According to figures from the China Tourism Academy (CTA), around 600,000 Chinese visited Spain in 2017. The Spanish Ministry of Tourism wants to push this number up to one million by 2020, because the spending of holidaymakers from the Far East is increasingly becoming an economic factor for the country: While it was just 112 million euros in 2012, Chinese holidaymakers left almost 800 million in 2017 Euros in Spanish shops, restaurants and museums.
The mafia also likes Spain
However, along with the tourists and economic growth, the mafia also came into the country. Especially with the import and export business, some Chinese are laundering money on a large scale. So far it has been easy in Spain. Among other things, the largest Spanish bank, Caixabank, has to prove in court that it did not help the Chinese. This is about almost 100 million euros, which should have flowed through the former savings bank in the period from 2011 to 2015. The suspected branches are all located in Madrid's Cobo Calleja industrial park, firmly in the hands of the Chinese.
The Chinese bank Industrial y Comercial de China (ICBC) was also the subject of investigations into criminal internal structures and money laundering in 2016. There were numerous arrests and some convictions, but the flourishing business of the Chinese, who with their growing prosperity have more and more power in Spain, including among Spanish politicians, continues. They also celebrate many of their festivals in this country, such as the Chinese New Year. The fact that you don't see them in Mallorca or Marbella, but in the big cities, is also due to the fact that even rich Chinese live rather modestly in Spain. In Madrid, most entrepreneurs can be found in Usera, a rather poorer outskirts of the metropolis. They don't flaunt yachts and young girls.
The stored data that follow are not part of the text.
-- pv_equiv track=rewrite | github.com/akeemjones/my-math-roots | scripts/fix_u6_visuals.py | extract_t_entries
-- ===== SOURCE A (Python) =====
-- def extract_t_entries(content):
--     """
--     Returns list of (val_start_pos, raw_escaped_str, decoded_str)
--     val_start_pos: index right after the opening quote of the t value
--     raw_escaped_str: the literal bytes between the quotes (with JS escapes)
--     decoded_str: Python string
--     """
--     results = []
--     needle = '"t":"'
--     i = 0
--     while True:
--         idx = content.find(needle, i)
--         if idx == -1:
--             break
--         val_start = idx + len(needle)
--         j = val_start
--         raw_chars = []
--         dec_chars = []
--         while j < len(content):
--             ch = content[j]
--             if ch == '\\':
--                 nc = content[j + 1] if j + 1 < len(content) else ''
--                 raw_chars.append(ch)
--                 raw_chars.append(nc)
--                 if nc == '"':
--                     dec_chars.append('"')
--                 elif nc == 'n':
--                     dec_chars.append('\n')
--                 elif nc == 't':
--                     dec_chars.append('\t')
--                 elif nc == '\\':
--                     dec_chars.append('\\')
--                 else:
--                     dec_chars.append(nc)
--                 j += 2
--             elif ch == '"':
--                 break
--             else:
--                 raw_chars.append(ch)
--                 dec_chars.append(ch)
--                 j += 1
--         results.append((val_start, ''.join(raw_chars), ''.join(dec_chars)))
--         i = idx + 1
--     return results
-- ===== SOURCE B (Python) =====
-- def extract_t_entries(content):
--     """Same contract as A: list of (val_start, raw, decoded) per '"t":"' hit.
--
--     Different decomposition: first collect ALL occurrence indices of the needle
--     in one comprehension (A's find/advance loop visits exactly every occurrence
--     in order), then map each occurrence to its entry: locate the value end,
--     slice the raw substring, and decode that slice in a separate pass."""
--     needle = '"t":"'
--     occs = [k for k in range(len(content)) if content.startswith(needle, k)]
--     results = []
--     for idx in occs:
--         val_start = idx + len(needle)
--         j = val_start
--         n = len(content)
--         while j < n:
--             ch = content[j]
--             if ch == '\\':
--                 j += 2
--             elif ch == '"':
--                 break
--             else:
--                 j += 1
--         raw = content[val_start:j]
--         decoded = []
--         k = 0
--         while k < len(raw):
--             ch = raw[k]
--             if ch == '\\':
--                 nc = raw[k + 1] if k + 1 < len(raw) else ''
--                 decoded.append({'"': '"', 'n': '\n', 't': '\t', '\\': '\\'}.get(nc, nc))
--                 k += 2
--             else:
--                 decoded.append(ch)
--                 k += 1
--         results.append((val_start, raw, ''.join(decoded)))
--     return results
-- ===== Notes on version B (the rewrite author's own statement) =====
-- stated objective: alternative
-- what changed: A interleaves searching and decoding in one while-True find/advance loop that builds raw and decoded together; B first collects the list of all needle occurrence indices with a comprehension, then maps each occurrence to its entry by scanning only for the value end, slicing the raw substring, and decoding that slice in a separate pass.
import Mathlib
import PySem

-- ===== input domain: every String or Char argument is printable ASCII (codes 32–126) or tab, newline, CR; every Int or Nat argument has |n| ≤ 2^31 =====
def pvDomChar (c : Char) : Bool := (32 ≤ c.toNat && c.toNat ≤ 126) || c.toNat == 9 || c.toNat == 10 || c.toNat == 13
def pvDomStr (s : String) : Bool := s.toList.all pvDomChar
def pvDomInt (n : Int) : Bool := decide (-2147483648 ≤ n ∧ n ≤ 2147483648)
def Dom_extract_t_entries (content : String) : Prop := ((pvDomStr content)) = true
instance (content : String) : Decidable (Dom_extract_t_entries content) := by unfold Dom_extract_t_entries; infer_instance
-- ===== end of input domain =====

-- B replaces A's find/advance outer loop with an up-front list of all needle occurrences,
-- then maps each occurrence to its entry (end scan, raw slice, separate decode pass);
-- objective: alternative decomposition, same cost.

-- ===== PORT A =====
-- port of the builtin content.find(needle, k): first index ≥ k where nd is a prefix
def pvFindFromAux (hay nd : List Char) (k : Nat) : Nat → Option Nat
  | 0 => none
  | fuel + 1 => if nd.isPrefixOf (hay.drop k) then some k else pvFindFromAux hay nd (k + 1) fuel

def pvFindFrom (hay nd : List Char) (k : Nat) : Option Nat :=
  pvFindFromAux hay nd k (hay.length + 1 - k)

-- A's inner while loop: builds raw and decoded together, in one fused pass
def pvAInner (l : List Char) : List Char × List Char :=
  match l with
  | [] => ([], [])
  | c :: rest =>
    if c = '\\' then
      match rest with
      | nc :: rest2 =>
        let p := pvAInner rest2
        ('\\' :: nc :: p.1,
         (if nc = '"' then '"' else if nc = 'n' then '\n' else if nc = 't' then '\t'
          else if nc = '\\' then '\\' else nc) :: p.2)
      | [] => (['\\'], [])   -- nc = '' : raw gets the lone backslash, decoded gets nothing
    else if c = '"' then ([], [])
    else
      let p := pvAInner rest
      (c :: p.1, c :: p.2)

-- A's outer while True loop (fuel bounds the strictly increasing search start i)
def pvAOuter (content : List Char) (i : Nat) (fuel : Nat) : List (Int × String × String) :=
  match fuel with
  | 0 => []
  | fuel + 1 =>
    match pvFindFrom content ['"', 't', '"', ':', '"'] i with
    | none => []
    | some idx =>
      let valStart := idx + 5
      let p := pvAInner (content.drop valStart)
      ((valStart : Int), String.ofList p.1, String.ofList p.2) :: pvAOuter content (idx + 1) fuel

def extract_t_entries (content : String) : List (Int × String × String) :=
  pvAOuter content.toList 0 (content.toList.length + 1)

-- ===== PORT B =====
-- B value-end scan: length of the raw value (a backslash consumes the next char)
def pvBEnd (l : List Char) : Nat :=
  match l with
  | [] => 0
  | c :: rest =>
    if c = '\\' then
      match rest with
      | _ :: rest2 => 2 + pvBEnd rest2
      | [] => 1      -- j += 2 overshoots the end; the slice clamps to the lone backslash
    else if c = '"' then 0
    else 1 + pvBEnd rest

-- B decode pass over the raw slice
def pvBDecode (raw : List Char) : List Char :=
  match raw with
  | [] => []
  | c :: rest =>
    if c = '\\' then
      match rest with
      | nc :: rest2 =>
        (if nc = '"' then '"' else if nc = 'n' then '\n' else if nc = 't' then '\t'
         else if nc = '\\' then '\\' else nc) :: pvBDecode rest2
      | [] => []     -- nc = '' decodes to nothing
    else c :: pvBDecode rest

-- B per-occurrence entry: slice the raw value at idx + 5, then decode it
def pvBHit (content : List Char) (idx : Nat) : Int × String × String :=
  let s := content.drop (idx + 5)
  let raw := s.take (pvBEnd s)
  ((idx + 5 : Int), String.ofList raw, String.ofList (pvBDecode raw))

-- B: the comprehension of all occurrence indices, then a map over them
def extract_t_entries_alt (content : String) : List (Int × String × String) :=
  ((List.range content.toList.length).filter
      (fun k => List.isPrefixOf ['"', 't', '"', ':', '"'] (content.toList.drop k))).map
    (pvBHit content.toList)

-- ===== PRECONDITION & SPEC =====
def Spec_extract_t_entries (content : String) (out : List (Int × String × String)) : Prop := out = extract_t_entries_alt content
instance (content : String) (out : List (Int × String × String)) : Decidable (Spec_extract_t_entries content out) := by unfold Spec_extract_t_entries; infer_instance

-- ===== CLAIM =====
def Claim_equal_extract_t_entries : Prop := ∀ (content : String), Dom_extract_t_entries content → Spec_extract_t_entries content (extract_t_entries content)

-- ===== LEMMAS AND PROOFS =====
theorem pvAInner_fst (l : List Char) : (pvAInner l).1 = l.take (pvBEnd l) := by
  induction l using pvAInner.induct with
  | case1 => simp [pvAInner, pvBEnd]
  | case2 nc rest2 ih => simp [pvAInner, pvBEnd, ih, Nat.add_comm]
  | case3 => decide
  | case4 rest h => rw [pvAInner.eq_def, pvBEnd.eq_def]; simp
  | case5 c rest h h2 ih => rw [pvAInner.eq_def, pvBEnd.eq_def]; simp [h, h2, ih, Nat.add_comm]

theorem pvAInner_snd (l : List Char) : (pvAInner l).2 = pvBDecode ((pvAInner l).1) := by
  induction l using pvAInner.induct with
  | case1 => simp [pvAInner, pvBDecode]
  | case2 nc rest2 ih => simp [pvAInner, pvBDecode, ih]
  | case3 => decide
  | case4 rest h => rw [pvAInner.eq_def]; simp [pvBDecode]
  | case5 c rest h h2 ih =>
    rw [pvAInner.eq_def]; simp [h, h2, ih]
    conv_rhs => rw [pvBDecode.eq_def]
    simp [h]

-- find = head of the filtered index window
theorem pvFindFromAux_eq (hay nd : List Char) (f : Nat) : ∀ k,
    pvFindFromAux hay nd k f
      = (List.filter (fun m => nd.isPrefixOf (hay.drop m)) (List.range' k f)).head? := by
  induction f with
  | zero => intro k; simp [pvFindFromAux]
  | succ f ih =>
    intro k
    rw [List.range'_succ]
    by_cases h : nd.isPrefixOf (hay.drop k)
    · simp [pvFindFromAux, h]
    · simp [pvFindFromAux, h, ih]

-- peeling the head occurrence off the filtered window
theorem pvFilter_head_cons (hay nd : List Char) (f : Nat) : ∀ k idx,
    (List.filter (fun m => nd.isPrefixOf (hay.drop m)) (List.range' k f)).head? = some idx →
    List.filter (fun m => nd.isPrefixOf (hay.drop m)) (List.range' k f)
      = idx :: List.filter (fun m => nd.isPrefixOf (hay.drop m)) (List.range' (idx + 1) (k + f - (idx + 1))) := by
  induction f with
  | zero => intro k idx h; simp at h
  | succ f ih =>
    intro k idx h
    rw [List.range'_succ, List.filter_cons] at h ⊢
    cases hp : nd.isPrefixOf (hay.drop k) with
    | true =>
      simp only [hp, if_true, List.head?_cons, Option.some.injEq] at h ⊢
      subst h
      have harith : k + (f + 1) - (k + 1) = f := by omega
      rw [harith]
    | false =>
      simp only [hp, Bool.false_eq_true, if_false] at h ⊢
      have harith : k + (f + 1) - (idx + 1) = k + 1 + f - (idx + 1) := by omega
      rw [ih (k + 1) idx h, harith]

theorem pvFilter_head_mem (hay nd : List Char) (f k idx : Nat)
    (h : (List.filter (fun m => nd.isPrefixOf (hay.drop m)) (List.range' k f)).head? = some idx) :
    k ≤ idx ∧ idx < k + f := by
  have hm : idx ∈ List.filter (fun m => nd.isPrefixOf (hay.drop m)) (List.range' k f) := by
    rw [pvFilter_head_cons hay nd f k idx h]
    exact List.mem_cons_self
  have := (List.mem_filter.mp hm).1
  rw [List.mem_range'_1] at this
  omega

-- A's outer loop equals a map over the remaining occurrence window
theorem pvAOuter_eq_map (hay : List Char) : ∀ fuel i, hay.length + 1 - i ≤ fuel →
    pvAOuter hay i fuel
      = (List.filter (fun m => List.isPrefixOf ['"', 't', '"', ':', '"'] (hay.drop m))
          (List.range' i (hay.length + 1 - i))).map
        (fun idx =>
          let p := pvAInner (hay.drop (idx + 5))
          ((idx + 5 : Int), String.ofList p.1, String.ofList p.2)) := by
  intro fuel
  induction fuel with
  | zero =>
    intro i hb
    have : hay.length + 1 - i = 0 := by omega
    simp [pvAOuter, this]
  | succ fuel ih =>
    intro i hb
    rw [pvAOuter]
    rw [show pvFindFrom hay ['"', 't', '"', ':', '"'] i
          = (List.filter (fun m => List.isPrefixOf ['"', 't', '"', ':', '"'] (hay.drop m))
              (List.range' i (hay.length + 1 - i))).head? from
        pvFindFromAux_eq hay _ _ i]
    cases hfind : (List.filter (fun m => List.isPrefixOf ['"', 't', '"', ':', '"'] (hay.drop m))
        (List.range' i (hay.length + 1 - i))).head? with
    | none =>
      rw [List.head?_eq_none_iff] at hfind
      simp [hfind]
    | some idx =>
      have hmem := pvFilter_head_mem hay _ _ _ _ hfind
      rw [pvFilter_head_cons hay _ _ _ _ hfind]
      rw [List.map_cons]
      have harith : i + (hay.length + 1 - i) - (idx + 1) = hay.length + 1 - (idx + 1) := by omega
      rw [harith]
      rw [← ih (idx + 1) (by omega)]
      rfl

-- the needle never matches at index length (drop length = []), so the window can shrink by one
theorem pvFilter_last (hay : List Char) :
    List.filter (fun m => List.isPrefixOf ['"', 't', '"', ':', '"'] (hay.drop m))
        (List.range' 0 (hay.length + 1))
      = List.filter (fun m => List.isPrefixOf ['"', 't', '"', ':', '"'] (hay.drop m))
        (List.range hay.length) := by
  rw [List.range'_1_concat, List.filter_append]
  simp [List.drop_length, List.range_eq_range']

-- ===== VERDICT =====
theorem extract_t_entries_spec : Claim_equal_extract_t_entries := by
  intro content _
  show extract_t_entries content = extract_t_entries_alt content
  unfold extract_t_entries extract_t_entries_alt
  rw [pvAOuter_eq_map content.toList (content.toList.length + 1) 0 (by omega)]
  rw [Nat.sub_zero, pvFilter_last]
  apply List.map_congr_left
  intro idx _
  simp only [pvBHit, pvAInner_fst, pvAInner_snd, pvAInner_fst]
Young Chinese want more than just work
Beichen Xiao is aware that he is helping to break down the prejudices that the Spaniards still hold against the Chinese. Because more and more young Chinese come to study in Spain like him and have little to do with the Mafia: "I don't even know what that is," says the 24-year-old. The 32-year-old Sheng Chen also lives a completely different life than many of the Chinese economic immigrants. She came to Spain in 2005 to study, where she now works as a Chinese teacher and translator: "Interest in Chinese is growing here, including in schools. I actually wanted to go back, but life in Madrid is easier for me."
Spanish ham becomes a best seller in China
Spain offers many opportunities for the Chinese. The fact that the Chinese Amazon competitor Jd.com is now entering the Spanish market on a massive scale is helping Chen, for example, to further expand her work as a translator. The company, which has sales of almost 56 billion euros annually, already has many Spanish brands in its range and, from now on, Iberian ham as well: "Consumption in China has increased by 700 percent in the past two years," reports the Vice President of Jd.com, Gloria Li.
The trading company, which has almost 300 million customers, has therefore just signed a cooperation agreement with Osborne, one of the largest producers of Spanish delicacies. Chen already saw that the Chinese are into it on her short excursion as a personal shopper at Madrid airport: "It's impressive to see how much money is being spent there." A leg of ham can cost up to 600 euros. Student Shao also loves the 'Jamón iberico': "But I also love bullfighters," she admits. That in turn makes her very likeable to many Spaniards.